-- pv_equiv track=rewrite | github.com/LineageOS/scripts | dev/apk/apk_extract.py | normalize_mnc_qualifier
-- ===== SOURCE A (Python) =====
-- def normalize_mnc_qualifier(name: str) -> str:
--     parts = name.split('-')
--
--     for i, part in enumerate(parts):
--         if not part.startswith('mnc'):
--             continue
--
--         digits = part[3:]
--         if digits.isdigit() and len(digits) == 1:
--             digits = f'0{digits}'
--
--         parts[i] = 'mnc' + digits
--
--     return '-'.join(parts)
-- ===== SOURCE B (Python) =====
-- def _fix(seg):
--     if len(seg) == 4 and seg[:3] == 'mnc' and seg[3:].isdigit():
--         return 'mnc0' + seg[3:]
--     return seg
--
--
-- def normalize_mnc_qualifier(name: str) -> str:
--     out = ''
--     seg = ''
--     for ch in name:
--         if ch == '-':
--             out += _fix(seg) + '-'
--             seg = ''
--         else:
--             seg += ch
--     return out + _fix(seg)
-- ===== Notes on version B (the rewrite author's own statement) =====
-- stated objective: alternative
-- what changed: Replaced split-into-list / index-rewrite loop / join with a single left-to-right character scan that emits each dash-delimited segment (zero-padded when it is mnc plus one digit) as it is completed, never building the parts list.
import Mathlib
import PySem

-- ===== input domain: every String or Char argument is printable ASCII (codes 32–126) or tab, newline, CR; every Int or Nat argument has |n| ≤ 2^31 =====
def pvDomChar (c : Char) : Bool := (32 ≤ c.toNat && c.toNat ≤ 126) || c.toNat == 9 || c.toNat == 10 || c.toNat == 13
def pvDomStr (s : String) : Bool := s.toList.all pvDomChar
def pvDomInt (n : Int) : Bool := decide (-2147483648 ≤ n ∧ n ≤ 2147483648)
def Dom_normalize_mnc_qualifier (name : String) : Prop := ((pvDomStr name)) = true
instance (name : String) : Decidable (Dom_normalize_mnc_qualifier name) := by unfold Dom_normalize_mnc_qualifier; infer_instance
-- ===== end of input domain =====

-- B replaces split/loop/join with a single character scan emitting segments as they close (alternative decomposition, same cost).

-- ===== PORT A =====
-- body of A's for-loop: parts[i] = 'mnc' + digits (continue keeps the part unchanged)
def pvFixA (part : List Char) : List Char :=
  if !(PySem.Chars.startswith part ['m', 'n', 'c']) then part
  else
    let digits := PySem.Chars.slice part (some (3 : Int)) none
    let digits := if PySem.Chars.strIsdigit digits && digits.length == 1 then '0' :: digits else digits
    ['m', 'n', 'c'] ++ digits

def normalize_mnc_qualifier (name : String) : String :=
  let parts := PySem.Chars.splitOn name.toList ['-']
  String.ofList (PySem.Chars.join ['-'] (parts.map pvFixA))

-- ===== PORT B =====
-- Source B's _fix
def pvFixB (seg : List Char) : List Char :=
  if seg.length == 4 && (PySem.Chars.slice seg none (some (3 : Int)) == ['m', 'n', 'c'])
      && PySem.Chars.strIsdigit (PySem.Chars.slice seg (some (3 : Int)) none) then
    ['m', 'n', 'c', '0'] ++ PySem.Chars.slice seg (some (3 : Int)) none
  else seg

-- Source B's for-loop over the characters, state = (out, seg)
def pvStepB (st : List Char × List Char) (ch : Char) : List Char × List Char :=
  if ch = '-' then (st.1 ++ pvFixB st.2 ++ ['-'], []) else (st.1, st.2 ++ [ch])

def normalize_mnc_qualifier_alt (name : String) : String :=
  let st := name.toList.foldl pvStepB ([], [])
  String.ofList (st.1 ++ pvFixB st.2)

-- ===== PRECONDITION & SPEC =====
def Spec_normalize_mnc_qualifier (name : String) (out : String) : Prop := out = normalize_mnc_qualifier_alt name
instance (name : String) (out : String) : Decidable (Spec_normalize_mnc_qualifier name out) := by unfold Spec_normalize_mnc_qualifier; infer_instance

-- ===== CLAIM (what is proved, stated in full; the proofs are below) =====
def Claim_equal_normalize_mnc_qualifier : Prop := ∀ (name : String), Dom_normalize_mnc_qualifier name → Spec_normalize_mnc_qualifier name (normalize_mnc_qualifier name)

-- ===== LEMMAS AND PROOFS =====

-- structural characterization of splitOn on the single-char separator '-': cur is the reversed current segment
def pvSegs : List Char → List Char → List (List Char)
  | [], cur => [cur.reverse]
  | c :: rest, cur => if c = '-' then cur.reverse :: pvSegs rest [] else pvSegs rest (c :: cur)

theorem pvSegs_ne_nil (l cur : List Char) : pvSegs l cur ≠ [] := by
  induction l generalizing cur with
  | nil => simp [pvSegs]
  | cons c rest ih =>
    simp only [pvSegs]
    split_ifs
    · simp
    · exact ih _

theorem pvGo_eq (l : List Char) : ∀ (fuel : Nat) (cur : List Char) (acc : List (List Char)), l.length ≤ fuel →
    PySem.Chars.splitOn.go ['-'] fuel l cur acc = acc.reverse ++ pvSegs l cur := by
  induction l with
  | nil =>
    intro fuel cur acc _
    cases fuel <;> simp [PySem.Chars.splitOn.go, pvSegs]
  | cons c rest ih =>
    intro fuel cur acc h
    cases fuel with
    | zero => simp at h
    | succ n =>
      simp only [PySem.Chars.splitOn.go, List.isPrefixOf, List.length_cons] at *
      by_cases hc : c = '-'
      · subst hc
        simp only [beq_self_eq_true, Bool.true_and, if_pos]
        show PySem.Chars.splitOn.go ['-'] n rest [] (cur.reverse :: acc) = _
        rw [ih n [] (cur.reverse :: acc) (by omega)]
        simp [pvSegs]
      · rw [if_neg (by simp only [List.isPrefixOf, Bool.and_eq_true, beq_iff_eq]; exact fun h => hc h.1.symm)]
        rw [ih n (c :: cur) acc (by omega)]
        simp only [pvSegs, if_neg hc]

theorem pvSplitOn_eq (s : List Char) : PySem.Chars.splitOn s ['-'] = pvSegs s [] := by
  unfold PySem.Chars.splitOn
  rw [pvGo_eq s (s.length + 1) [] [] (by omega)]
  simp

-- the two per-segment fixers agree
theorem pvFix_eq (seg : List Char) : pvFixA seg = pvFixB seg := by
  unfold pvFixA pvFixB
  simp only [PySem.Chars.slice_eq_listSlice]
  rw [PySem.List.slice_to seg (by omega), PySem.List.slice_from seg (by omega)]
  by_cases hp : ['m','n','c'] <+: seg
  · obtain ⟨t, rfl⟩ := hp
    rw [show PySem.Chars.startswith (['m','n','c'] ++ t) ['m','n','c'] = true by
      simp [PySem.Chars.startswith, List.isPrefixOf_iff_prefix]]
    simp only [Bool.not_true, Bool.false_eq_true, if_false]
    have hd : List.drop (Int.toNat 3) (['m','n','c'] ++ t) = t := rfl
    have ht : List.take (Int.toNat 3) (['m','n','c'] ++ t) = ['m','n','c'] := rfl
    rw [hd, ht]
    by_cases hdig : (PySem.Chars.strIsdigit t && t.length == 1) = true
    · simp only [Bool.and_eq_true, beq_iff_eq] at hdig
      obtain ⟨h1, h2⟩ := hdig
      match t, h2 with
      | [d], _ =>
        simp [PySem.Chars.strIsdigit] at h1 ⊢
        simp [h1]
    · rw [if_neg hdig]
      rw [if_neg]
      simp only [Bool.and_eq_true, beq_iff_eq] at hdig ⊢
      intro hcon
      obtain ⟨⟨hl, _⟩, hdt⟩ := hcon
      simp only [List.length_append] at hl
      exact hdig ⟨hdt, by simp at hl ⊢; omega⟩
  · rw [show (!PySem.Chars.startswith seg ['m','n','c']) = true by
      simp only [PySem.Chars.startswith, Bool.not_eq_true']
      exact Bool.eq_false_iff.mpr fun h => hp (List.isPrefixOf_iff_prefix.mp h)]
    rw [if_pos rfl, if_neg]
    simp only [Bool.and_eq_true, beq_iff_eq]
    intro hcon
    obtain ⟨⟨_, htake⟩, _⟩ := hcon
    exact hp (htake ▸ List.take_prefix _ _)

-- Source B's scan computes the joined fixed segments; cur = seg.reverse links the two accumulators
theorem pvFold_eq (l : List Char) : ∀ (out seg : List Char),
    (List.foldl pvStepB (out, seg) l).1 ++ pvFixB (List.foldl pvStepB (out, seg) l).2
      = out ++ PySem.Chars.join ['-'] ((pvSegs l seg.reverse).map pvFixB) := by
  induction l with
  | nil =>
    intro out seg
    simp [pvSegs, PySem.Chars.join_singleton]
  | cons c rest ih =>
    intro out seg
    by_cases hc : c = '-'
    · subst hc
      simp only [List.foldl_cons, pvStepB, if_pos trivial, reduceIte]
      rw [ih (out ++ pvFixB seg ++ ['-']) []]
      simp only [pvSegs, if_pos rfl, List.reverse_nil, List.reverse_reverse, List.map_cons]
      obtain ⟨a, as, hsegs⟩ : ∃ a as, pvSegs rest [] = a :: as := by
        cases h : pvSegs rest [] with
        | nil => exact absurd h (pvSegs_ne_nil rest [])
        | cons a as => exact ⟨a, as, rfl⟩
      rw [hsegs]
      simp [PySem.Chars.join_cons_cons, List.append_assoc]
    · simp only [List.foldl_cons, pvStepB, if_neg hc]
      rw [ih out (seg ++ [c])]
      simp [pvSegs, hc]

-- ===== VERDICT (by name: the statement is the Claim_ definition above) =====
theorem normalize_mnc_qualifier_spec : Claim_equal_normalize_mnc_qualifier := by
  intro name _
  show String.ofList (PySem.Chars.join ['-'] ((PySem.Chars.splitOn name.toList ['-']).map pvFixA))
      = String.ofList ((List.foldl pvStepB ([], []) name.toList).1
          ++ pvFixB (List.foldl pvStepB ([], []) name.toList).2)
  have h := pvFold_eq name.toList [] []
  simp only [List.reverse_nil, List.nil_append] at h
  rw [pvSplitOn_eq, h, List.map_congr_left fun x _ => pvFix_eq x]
^^^^
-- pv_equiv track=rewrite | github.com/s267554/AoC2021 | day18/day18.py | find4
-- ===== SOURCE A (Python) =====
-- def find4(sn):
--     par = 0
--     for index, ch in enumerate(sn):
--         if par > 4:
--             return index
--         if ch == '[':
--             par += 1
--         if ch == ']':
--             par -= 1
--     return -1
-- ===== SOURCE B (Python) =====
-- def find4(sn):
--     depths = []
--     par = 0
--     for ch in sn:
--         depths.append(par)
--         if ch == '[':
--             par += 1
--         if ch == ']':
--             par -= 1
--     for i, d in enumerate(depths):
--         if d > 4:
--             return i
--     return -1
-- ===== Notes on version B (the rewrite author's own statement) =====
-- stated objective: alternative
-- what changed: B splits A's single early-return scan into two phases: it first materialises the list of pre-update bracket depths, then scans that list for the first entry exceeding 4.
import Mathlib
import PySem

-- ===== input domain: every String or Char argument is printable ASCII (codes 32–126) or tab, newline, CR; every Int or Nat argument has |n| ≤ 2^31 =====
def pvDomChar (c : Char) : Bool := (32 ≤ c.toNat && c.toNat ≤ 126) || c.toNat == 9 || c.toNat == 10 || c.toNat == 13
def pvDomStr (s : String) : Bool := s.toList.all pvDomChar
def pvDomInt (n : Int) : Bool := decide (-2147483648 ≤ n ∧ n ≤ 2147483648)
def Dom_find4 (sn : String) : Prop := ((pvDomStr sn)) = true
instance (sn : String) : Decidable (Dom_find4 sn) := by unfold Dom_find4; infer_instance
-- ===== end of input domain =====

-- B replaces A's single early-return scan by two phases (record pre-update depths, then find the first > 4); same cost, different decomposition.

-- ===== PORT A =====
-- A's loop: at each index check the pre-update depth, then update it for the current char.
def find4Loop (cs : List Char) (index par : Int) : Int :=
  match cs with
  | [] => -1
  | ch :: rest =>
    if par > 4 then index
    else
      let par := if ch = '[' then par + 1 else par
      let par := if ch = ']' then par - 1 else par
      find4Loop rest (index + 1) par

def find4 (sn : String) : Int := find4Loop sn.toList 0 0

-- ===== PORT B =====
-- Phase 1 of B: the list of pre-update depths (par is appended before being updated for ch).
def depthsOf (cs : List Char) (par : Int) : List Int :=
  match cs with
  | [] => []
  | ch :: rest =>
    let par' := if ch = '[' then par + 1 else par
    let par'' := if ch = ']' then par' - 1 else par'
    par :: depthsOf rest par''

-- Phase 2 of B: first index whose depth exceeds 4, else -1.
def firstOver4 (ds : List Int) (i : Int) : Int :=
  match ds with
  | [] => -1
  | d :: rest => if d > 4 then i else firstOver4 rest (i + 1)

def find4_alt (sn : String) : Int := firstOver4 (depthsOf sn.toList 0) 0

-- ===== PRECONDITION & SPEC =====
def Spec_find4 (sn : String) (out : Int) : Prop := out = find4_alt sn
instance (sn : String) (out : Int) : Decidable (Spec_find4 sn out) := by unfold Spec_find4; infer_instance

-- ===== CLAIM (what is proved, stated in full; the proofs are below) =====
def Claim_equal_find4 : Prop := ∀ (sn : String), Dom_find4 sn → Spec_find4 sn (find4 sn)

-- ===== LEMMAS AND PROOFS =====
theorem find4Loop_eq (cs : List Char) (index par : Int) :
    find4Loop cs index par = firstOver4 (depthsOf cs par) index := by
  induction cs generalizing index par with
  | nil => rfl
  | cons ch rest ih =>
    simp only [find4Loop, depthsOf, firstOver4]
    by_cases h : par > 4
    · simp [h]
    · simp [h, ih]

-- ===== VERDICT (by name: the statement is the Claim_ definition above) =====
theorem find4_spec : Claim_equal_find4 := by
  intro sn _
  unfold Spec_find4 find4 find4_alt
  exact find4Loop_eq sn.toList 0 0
^^^^
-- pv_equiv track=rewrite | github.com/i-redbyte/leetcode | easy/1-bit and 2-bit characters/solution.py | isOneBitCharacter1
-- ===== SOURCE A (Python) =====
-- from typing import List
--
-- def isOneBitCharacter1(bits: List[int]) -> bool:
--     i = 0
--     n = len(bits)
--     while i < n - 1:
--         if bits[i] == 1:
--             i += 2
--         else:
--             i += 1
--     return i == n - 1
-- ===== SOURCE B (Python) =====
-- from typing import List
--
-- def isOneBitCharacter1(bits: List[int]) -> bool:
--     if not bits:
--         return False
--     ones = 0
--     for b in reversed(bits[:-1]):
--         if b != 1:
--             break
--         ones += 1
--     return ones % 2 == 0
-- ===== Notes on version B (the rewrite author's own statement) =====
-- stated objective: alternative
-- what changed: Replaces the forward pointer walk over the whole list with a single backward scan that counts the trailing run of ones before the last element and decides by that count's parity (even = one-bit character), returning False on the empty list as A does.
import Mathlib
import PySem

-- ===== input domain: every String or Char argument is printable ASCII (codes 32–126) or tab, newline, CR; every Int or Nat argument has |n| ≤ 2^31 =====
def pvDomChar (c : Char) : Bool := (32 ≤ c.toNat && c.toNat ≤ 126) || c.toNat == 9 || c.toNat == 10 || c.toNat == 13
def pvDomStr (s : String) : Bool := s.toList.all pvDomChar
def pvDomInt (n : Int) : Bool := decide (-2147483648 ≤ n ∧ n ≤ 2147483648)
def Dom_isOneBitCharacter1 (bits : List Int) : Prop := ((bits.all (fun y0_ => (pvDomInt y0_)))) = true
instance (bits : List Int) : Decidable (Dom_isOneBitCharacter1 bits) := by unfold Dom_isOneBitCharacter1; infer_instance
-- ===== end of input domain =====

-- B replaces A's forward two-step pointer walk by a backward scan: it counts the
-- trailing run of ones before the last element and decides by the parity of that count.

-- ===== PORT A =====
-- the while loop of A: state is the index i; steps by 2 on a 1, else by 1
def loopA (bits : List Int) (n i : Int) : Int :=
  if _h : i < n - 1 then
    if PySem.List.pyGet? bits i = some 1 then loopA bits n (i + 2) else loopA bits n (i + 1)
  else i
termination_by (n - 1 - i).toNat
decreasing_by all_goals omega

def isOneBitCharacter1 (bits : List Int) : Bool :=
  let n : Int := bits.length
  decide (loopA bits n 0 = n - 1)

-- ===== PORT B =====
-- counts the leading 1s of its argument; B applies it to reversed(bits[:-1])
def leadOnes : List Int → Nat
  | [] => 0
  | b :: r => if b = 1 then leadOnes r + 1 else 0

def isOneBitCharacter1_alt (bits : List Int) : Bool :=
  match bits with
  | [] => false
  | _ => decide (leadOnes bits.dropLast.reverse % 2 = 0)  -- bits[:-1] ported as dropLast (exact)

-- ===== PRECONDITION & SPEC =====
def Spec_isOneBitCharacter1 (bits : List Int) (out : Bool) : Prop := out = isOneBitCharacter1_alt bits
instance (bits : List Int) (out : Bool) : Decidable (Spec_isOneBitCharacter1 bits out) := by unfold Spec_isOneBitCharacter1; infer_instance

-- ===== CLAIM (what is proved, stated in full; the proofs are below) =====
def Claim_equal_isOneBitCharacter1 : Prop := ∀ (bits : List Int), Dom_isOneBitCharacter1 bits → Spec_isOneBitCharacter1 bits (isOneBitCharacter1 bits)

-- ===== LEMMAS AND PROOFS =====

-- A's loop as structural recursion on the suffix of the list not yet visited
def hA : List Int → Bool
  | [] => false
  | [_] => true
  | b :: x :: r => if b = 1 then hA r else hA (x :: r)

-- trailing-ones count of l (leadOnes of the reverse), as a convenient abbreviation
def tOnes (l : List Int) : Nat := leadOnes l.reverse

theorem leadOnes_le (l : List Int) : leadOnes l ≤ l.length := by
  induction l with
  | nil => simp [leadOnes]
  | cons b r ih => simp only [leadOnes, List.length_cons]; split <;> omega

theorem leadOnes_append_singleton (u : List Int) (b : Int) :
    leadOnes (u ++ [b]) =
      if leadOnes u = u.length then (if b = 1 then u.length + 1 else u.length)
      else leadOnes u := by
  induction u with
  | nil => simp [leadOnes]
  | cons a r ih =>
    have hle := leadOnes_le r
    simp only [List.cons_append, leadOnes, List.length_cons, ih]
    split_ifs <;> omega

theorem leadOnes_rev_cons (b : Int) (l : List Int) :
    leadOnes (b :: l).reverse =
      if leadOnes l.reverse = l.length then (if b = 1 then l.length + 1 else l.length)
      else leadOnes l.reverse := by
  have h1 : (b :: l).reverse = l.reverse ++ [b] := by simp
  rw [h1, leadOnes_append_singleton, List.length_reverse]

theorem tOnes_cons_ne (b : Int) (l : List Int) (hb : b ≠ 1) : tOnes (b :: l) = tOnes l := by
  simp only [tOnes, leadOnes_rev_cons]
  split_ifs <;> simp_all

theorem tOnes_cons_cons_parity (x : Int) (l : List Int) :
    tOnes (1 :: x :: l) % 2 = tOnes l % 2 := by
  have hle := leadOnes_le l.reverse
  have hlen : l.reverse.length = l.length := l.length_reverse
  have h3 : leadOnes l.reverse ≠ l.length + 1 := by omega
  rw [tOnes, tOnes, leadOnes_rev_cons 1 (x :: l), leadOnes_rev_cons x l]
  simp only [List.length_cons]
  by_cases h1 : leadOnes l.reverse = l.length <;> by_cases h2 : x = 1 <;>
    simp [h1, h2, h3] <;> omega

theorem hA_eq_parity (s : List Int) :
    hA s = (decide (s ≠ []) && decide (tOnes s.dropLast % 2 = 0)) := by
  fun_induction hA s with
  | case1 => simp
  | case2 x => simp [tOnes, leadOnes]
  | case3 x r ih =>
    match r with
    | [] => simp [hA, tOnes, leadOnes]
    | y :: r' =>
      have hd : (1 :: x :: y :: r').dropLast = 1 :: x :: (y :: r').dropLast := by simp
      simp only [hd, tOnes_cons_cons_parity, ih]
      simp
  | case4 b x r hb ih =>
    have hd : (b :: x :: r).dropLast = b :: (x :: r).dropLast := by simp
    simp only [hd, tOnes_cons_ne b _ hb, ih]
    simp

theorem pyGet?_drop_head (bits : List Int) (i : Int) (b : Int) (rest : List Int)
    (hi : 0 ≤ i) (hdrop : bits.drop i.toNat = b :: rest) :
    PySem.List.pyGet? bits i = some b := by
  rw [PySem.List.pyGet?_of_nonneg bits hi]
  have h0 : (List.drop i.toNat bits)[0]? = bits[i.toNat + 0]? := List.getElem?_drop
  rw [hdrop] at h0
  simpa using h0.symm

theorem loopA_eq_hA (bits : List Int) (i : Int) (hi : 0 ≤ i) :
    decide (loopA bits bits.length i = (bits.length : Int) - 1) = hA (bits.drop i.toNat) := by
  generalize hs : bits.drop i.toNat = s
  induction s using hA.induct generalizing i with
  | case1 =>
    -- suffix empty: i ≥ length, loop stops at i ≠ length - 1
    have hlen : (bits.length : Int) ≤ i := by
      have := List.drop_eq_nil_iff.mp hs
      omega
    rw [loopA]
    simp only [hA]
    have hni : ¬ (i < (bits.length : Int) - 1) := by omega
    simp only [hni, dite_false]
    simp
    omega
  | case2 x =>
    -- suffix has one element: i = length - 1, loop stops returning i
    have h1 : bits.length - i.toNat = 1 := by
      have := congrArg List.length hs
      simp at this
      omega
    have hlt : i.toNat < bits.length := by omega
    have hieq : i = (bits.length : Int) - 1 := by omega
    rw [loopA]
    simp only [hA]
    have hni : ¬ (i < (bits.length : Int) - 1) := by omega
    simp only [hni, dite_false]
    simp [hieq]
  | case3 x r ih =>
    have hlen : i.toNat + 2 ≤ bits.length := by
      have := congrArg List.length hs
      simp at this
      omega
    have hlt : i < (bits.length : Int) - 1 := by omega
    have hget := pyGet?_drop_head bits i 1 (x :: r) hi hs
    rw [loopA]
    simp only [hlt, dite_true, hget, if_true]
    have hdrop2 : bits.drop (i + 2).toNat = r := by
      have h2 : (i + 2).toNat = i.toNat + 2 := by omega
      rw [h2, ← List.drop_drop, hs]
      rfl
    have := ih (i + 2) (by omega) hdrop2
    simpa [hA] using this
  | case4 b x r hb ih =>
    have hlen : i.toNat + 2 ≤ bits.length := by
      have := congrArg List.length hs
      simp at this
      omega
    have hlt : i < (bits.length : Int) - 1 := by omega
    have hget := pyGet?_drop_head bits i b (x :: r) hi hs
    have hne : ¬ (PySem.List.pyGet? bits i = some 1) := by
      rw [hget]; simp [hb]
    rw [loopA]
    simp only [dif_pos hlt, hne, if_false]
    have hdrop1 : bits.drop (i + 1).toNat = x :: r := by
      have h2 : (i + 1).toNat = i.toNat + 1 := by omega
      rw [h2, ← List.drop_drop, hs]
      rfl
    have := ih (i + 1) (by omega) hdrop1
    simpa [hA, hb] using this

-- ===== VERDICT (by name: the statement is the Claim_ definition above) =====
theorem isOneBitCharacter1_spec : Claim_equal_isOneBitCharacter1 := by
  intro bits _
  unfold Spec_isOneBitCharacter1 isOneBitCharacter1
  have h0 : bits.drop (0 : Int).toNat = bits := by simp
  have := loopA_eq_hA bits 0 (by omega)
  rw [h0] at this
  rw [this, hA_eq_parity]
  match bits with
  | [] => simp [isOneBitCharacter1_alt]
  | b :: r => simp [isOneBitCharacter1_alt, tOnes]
^^^^
## [Work order]
Reproduce only the lines above spanning from the line containing "simp only [PySem.Chars.slice_eq_listSlice]" through the line containing "rw [show PySem.Chars.startswith", word for word.

## [Task result]
  simp only [PySem.Chars.slice_eq_listSlice]
  rw [PySem.List.slice_to seg (by omega), PySem.List.slice_from seg (by omega)]
  by_cases hp : ['m','n','c'] <+: seg
  · obtain ⟨t, rfl⟩ := hp
    rw [show PySem.Chars.startswith (['m','n','c'] ++ t) ['m','n','c'] = true by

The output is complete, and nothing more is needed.